B'Elanna groaned when she realized something. "Oh crap, that's not right. They were going to be working on the outer hull to finally fix those spots we were only able to patch up in the past. They will have to finish that, that's the whole reason we had to get back to Voyager to begin with instead of them just coming after us." She groaned once more. "It will be weeks. Kathryn won't interrupt that job for nothing more than us not calling in. Voyager has a rich history of people doing an away mission of a few days, only to be gone for weeks. Especially if you keep in mind that we are not lost as such. They know where we are and they will blame it on the temporal stuff."
"They will not come," Seven repeated. "Or more to the point, once they do we will long have died."
"What the fuck are you talking about," B'Elanna asked frustrated. "I would have thought that you of all people would have more faith in Kathryn coming for us."

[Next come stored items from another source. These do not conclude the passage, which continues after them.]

-- pv_equiv track=rewrite | github.com/DataDog/datadog-agent-boshrelease | jobs/datadog-firehose-nozzle/templates/clean_config.py | clean_secret
-- ===== SOURCE A (Python) =====
-- def clean_secret(secret, retain_last=False, truncate_length=False):
--     i = 0
--     cleaned_secret = ''
--     for c in secret:
--         if i > len(secret) - 6 and retain_last:
--             cleaned_secret += c
--         else:
--             cleaned_secret += '*'
--         if i == 5 and truncate_length:
--             return cleaned_secret
--         i += 1
--     return cleaned_secret
-- ===== SOURCE B (Python) =====
-- def clean_secret(secret, retain_last=False, truncate_length=False):
--     n = len(secret)
--     keep = min(n, 5) if retain_last else 0
--     result = '*' * (n - keep) + secret[n - keep:]
--     if truncate_length and n >= 6:
--         return result[:6]
--     return result
-- ===== Notes on version B (the rewrite author's own statement) =====
-- stated objective: simpler
-- what changed: Replaced the per-character masking loop with an early return by arithmetic (how many leading chars are masked) plus string repetition and slicing, truncating with a slice at the end.
import Mathlib
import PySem

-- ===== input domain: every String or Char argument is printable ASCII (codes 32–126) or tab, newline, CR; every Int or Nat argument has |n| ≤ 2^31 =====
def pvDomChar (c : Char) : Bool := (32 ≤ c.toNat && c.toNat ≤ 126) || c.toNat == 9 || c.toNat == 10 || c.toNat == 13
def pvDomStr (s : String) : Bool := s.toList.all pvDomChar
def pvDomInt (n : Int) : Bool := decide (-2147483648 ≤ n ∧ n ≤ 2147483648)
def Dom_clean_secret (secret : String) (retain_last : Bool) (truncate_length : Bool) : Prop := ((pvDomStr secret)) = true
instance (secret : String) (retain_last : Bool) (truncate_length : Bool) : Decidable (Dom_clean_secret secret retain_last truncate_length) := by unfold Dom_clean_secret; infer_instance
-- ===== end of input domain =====

-- B replaces A's per-character loop (with early return) by arithmetic + repetition + slicing; objective: simpler.

-- ===== PORT A =====
-- the for-loop of A, with early return on `i == 5 and truncate_length`
def cleanLoopA (n : Int) (retain_last truncate_length : Bool) : List Char → Int → List Char → List Char
  | [], _, acc => acc
  | c :: rest, i, acc =>
    let acc' := if n - 6 < i ∧ retain_last = true then acc ++ [c] else acc ++ ['*']
    if i = 5 ∧ truncate_length = true then acc'
    else cleanLoopA n retain_last truncate_length rest (i + 1) acc'

def clean_secret (secret : String) (retain_last : Bool) (truncate_length : Bool) : String :=
  String.mk (cleanLoopA (secret.toList.length : Int) retain_last truncate_length secret.toList 0 [])

-- ===== PORT B =====
def clean_secret_alt (secret : String) (retain_last : Bool) (truncate_length : Bool) : String :=
  let L := secret.toList
  let n := L.length
  let keep := if retain_last then min n 5 else 0
  let result := List.replicate (n - keep) '*' ++ L.drop (n - keep)
  if truncate_length ∧ 6 ≤ n then String.mk (result.take 6) else String.mk result

-- ===== PRECONDITION & SPEC =====
def Spec_clean_secret (secret : String) (retain_last : Bool) (truncate_length : Bool) (out : String) : Prop := out = clean_secret_alt secret retain_last truncate_length
instance (secret : String) (retain_last : Bool) (truncate_length : Bool) (out : String) : Decidable (Spec_clean_secret secret retain_last truncate_length out) := by unfold Spec_clean_secret; infer_instance

-- ===== CLAIM (what is proved, stated in full; the proofs are below) =====
def Claim_equal_clean_secret : Prop := ∀ (secret : String) (retain_last : Bool) (truncate_length : Bool), Dom_clean_secret secret retain_last truncate_length → Spec_clean_secret secret retain_last truncate_length (clean_secret secret retain_last truncate_length)

-- ===== LEMMAS AND PROOFS =====

-- the masked list when no early return happens, starting at index i
def maskFrom (n : Int) (r : Bool) : List Char → Int → List Char
  | [], _ => []
  | c :: rest, i => (if n - 6 < i ∧ r = true then c else '*') :: maskFrom n r rest (i + 1)

theorem cleanLoopA_acc (n : Int) (r t : Bool) (xs : List Char) (i : Int) (acc : List Char) :
    cleanLoopA n r t xs i acc = acc ++ cleanLoopA n r t xs i [] := by
  induction xs generalizing i acc with
  | nil => simp [cleanLoopA]
  | cons c rest ih =>
    simp only [cleanLoopA]
    split_ifs with h1 h2 h2
    · simp
    · simp
    · rw [ih (i + 1) (acc ++ [c]), ih (i + 1) ([] ++ [c])]; simp
    · rw [ih (i + 1) (acc ++ ['*']), ih (i + 1) ([] ++ ['*'])]; simp

theorem cleanLoopA_false (n : Int) (r : Bool) (xs : List Char) (i : Int) :
    cleanLoopA n r false xs i [] = maskFrom n r xs i := by
  induction xs generalizing i with
  | nil => simp [cleanLoopA, maskFrom]
  | cons c rest ih =>
    have hcond : ¬(i = 5 ∧ (false : Bool) = true) := by simp
    simp only [cleanLoopA]
    rw [if_neg hcond, cleanLoopA_acc, ih]
    simp only [maskFrom]
    split_ifs with h1 <;> simp

theorem cleanLoopA_true (n : Int) (r : Bool) (xs : List Char) (i : Int)
    (h0 : 0 ≤ i) (h5 : i ≤ 5) :
    cleanLoopA n r true xs i [] = maskFrom n r (xs.take (6 - i).toNat) i := by
  induction xs generalizing i with
  | nil => simp [cleanLoopA, maskFrom]
  | cons c rest ih =>
    by_cases h : i = 5
    · subst h
      have h1 : ((6 : Int) - 5).toNat = 1 := by norm_num
      simp only [cleanLoopA]
      rw [if_pos (by simp), h1]
      simp only [List.take_succ_cons, List.take_zero, maskFrom]
      split_ifs with h2 <;> simp
    · have htk : (6 - i).toNat = (6 - (i + 1)).toNat + 1 := by omega
      simp only [cleanLoopA]
      rw [if_neg (by simp [h]), cleanLoopA_acc, ih (i + 1) (by omega) (by omega), htk,
        List.take_succ_cons]
      simp only [maskFrom]
      split_ifs with h1 <;> simp

theorem maskFrom_length (n : Int) (r : Bool) (xs : List Char) (i : Int) :
    (maskFrom n r xs i).length = xs.length := by
  induction xs generalizing i with
  | nil => simp [maskFrom]
  | cons c rest ih => simp [maskFrom, ih]

theorem maskFrom_getElem (n : Int) (r : Bool) (xs : List Char) (i : Int) (j : ℕ)
    (hj : j < xs.length) :
    (maskFrom n r xs i)[j]'(by rw [maskFrom_length]; exact hj) =
      if n - 6 < i + (j : Int) ∧ r = true then xs[j] else '*' := by
  induction xs generalizing i j with
  | nil => simp at hj
  | cons c rest ih =>
    cases j with
    | zero => simp [maskFrom]
    | succ k =>
      simp only [maskFrom, List.getElem_cons_succ]
      rw [ih (i + 1) k (by simpa using hj)]
      have : i + 1 + (k : Int) = i + ((k : Int) + 1) := by ring
      simp [this]

theorem maskFrom_take (n : Int) (r : Bool) (xs : List Char) (i : Int) (k : ℕ) :
    maskFrom n r (xs.take k) i = (maskFrom n r xs i).take k := by
  induction xs generalizing i k with
  | nil => simp [maskFrom]
  | cons c rest ih =>
    cases k with
    | zero => simp [maskFrom]
    | succ m => simp [maskFrom, ih]

theorem maskFrom_closed (r : Bool) (L : List Char) (keep : ℕ)
    (hk : keep = if r then min L.length 5 else 0) :
    maskFrom (L.length : Int) r L 0 =
      List.replicate (L.length - keep) '*' ++ L.drop (L.length - keep) := by
  have hkeep : keep ≤ L.length := by rcases r <;> simp [hk]
  apply List.ext_getElem
  · simp only [maskFrom_length, List.length_append, List.length_replicate, List.length_drop]
    omega
  · intro j h1 h2
    have hjn : j < L.length := by simpa [maskFrom_length] using h1
    rw [maskFrom_getElem _ _ _ _ j hjn]
    rcases Nat.lt_or_ge j (L.length - keep) with hc | hc
    · rw [List.getElem_append_left (by simpa using hc), List.getElem_replicate]
      rw [if_neg]
      rcases r with _ | _
      · simp
      · simp only [if_pos] at hk
        rintro ⟨hcon, -⟩
        omega
    · rw [List.getElem_append_right (by simpa using hc)]
      simp only [List.length_replicate, List.getElem_drop]
      rcases r with _ | _
      · simp only [if_neg (Bool.false_ne_true)] at hk
        subst hk
        exact absurd hjn (by omega)
      · simp only [if_pos] at hk
        have hidx : L.length - keep + (j - (L.length - keep)) = j := by omega
        rw [if_pos ⟨by omega, rfl⟩]
        exact (getElem_congr_idx hidx).symm

-- ===== VERDICT (by name: the statement is the Claim_ definition above) =====
theorem clean_secret_spec : Claim_equal_clean_secret := by
  intro secret r t _
  unfold Spec_clean_secret
  simp only [clean_secret, clean_secret_alt]
  rcases t with _ | _
  · rw [cleanLoopA_false,
      maskFrom_closed r secret.toList (if r then min secret.toList.length 5 else 0) rfl]
    rw [if_neg (show ¬(false = true ∧ 6 ≤ secret.toList.length) by simp)]
  · rw [cleanLoopA_true _ _ _ _ (by omega) (by omega)]
    have h6 : ((6 : Int) - 0).toNat = 6 := by decide
    rw [h6, maskFrom_take,
      maskFrom_closed r secret.toList (if r then min secret.toList.length 5 else 0) rfl]
    by_cases hlen : 6 ≤ secret.toList.length
    · rw [if_pos (show (true = true ∧ 6 ≤ secret.toList.length) from ⟨rfl, hlen⟩)]
    · rw [if_neg (show ¬(true = true ∧ 6 ≤ secret.toList.length) from fun h => hlen h.2)]
      congr 1
      apply List.take_of_length_le
      simp only [List.length_append, List.length_replicate, List.length_drop]
      have hstr : secret.toList.length = secret.length := by simp
      rcases r with _ | _ <;> simp <;> omega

"I have the utmost faith in Kathryn," Seven shot back.
B'Elanna was amazed to see a tear roll down Seven's face.
"It is not Kathryn's fault that Voyager cannot come for us," Seven continued. "Voyager cannot come for us because Voyager has not yet been built."
"What?!" B'Elanna exclaimed confused.
"Voyager has not yet been built," Seven repeated. "None of it exists yet. Voyager, the Federation, the Klingon Empire. At the moment, Human's biggest achievement is that they recently finished the great pyramid in Egypt."
"Has that dizziness gone to your head?" B'Elanna finally managed to say.
"I am certain that the temporal anomaly of this planet is not natural. It must have been created by some entity," Seven said, and for a moment it sounded like she had just started a whole new subject.
"Created?" B'Elanna repeated.
"There are actually three temporal zones surrounding this planet," Seven continued. "It is the one we are in that makes me certain that this is not natural."
"Why?" B'Elanna asked in a drawn out way that was more of a prompt to finally get to the damn point.
"Because here time is in sync with the time in space."
"So, that means that Voyager will get here faster," B'Elanna said, looking for the positive.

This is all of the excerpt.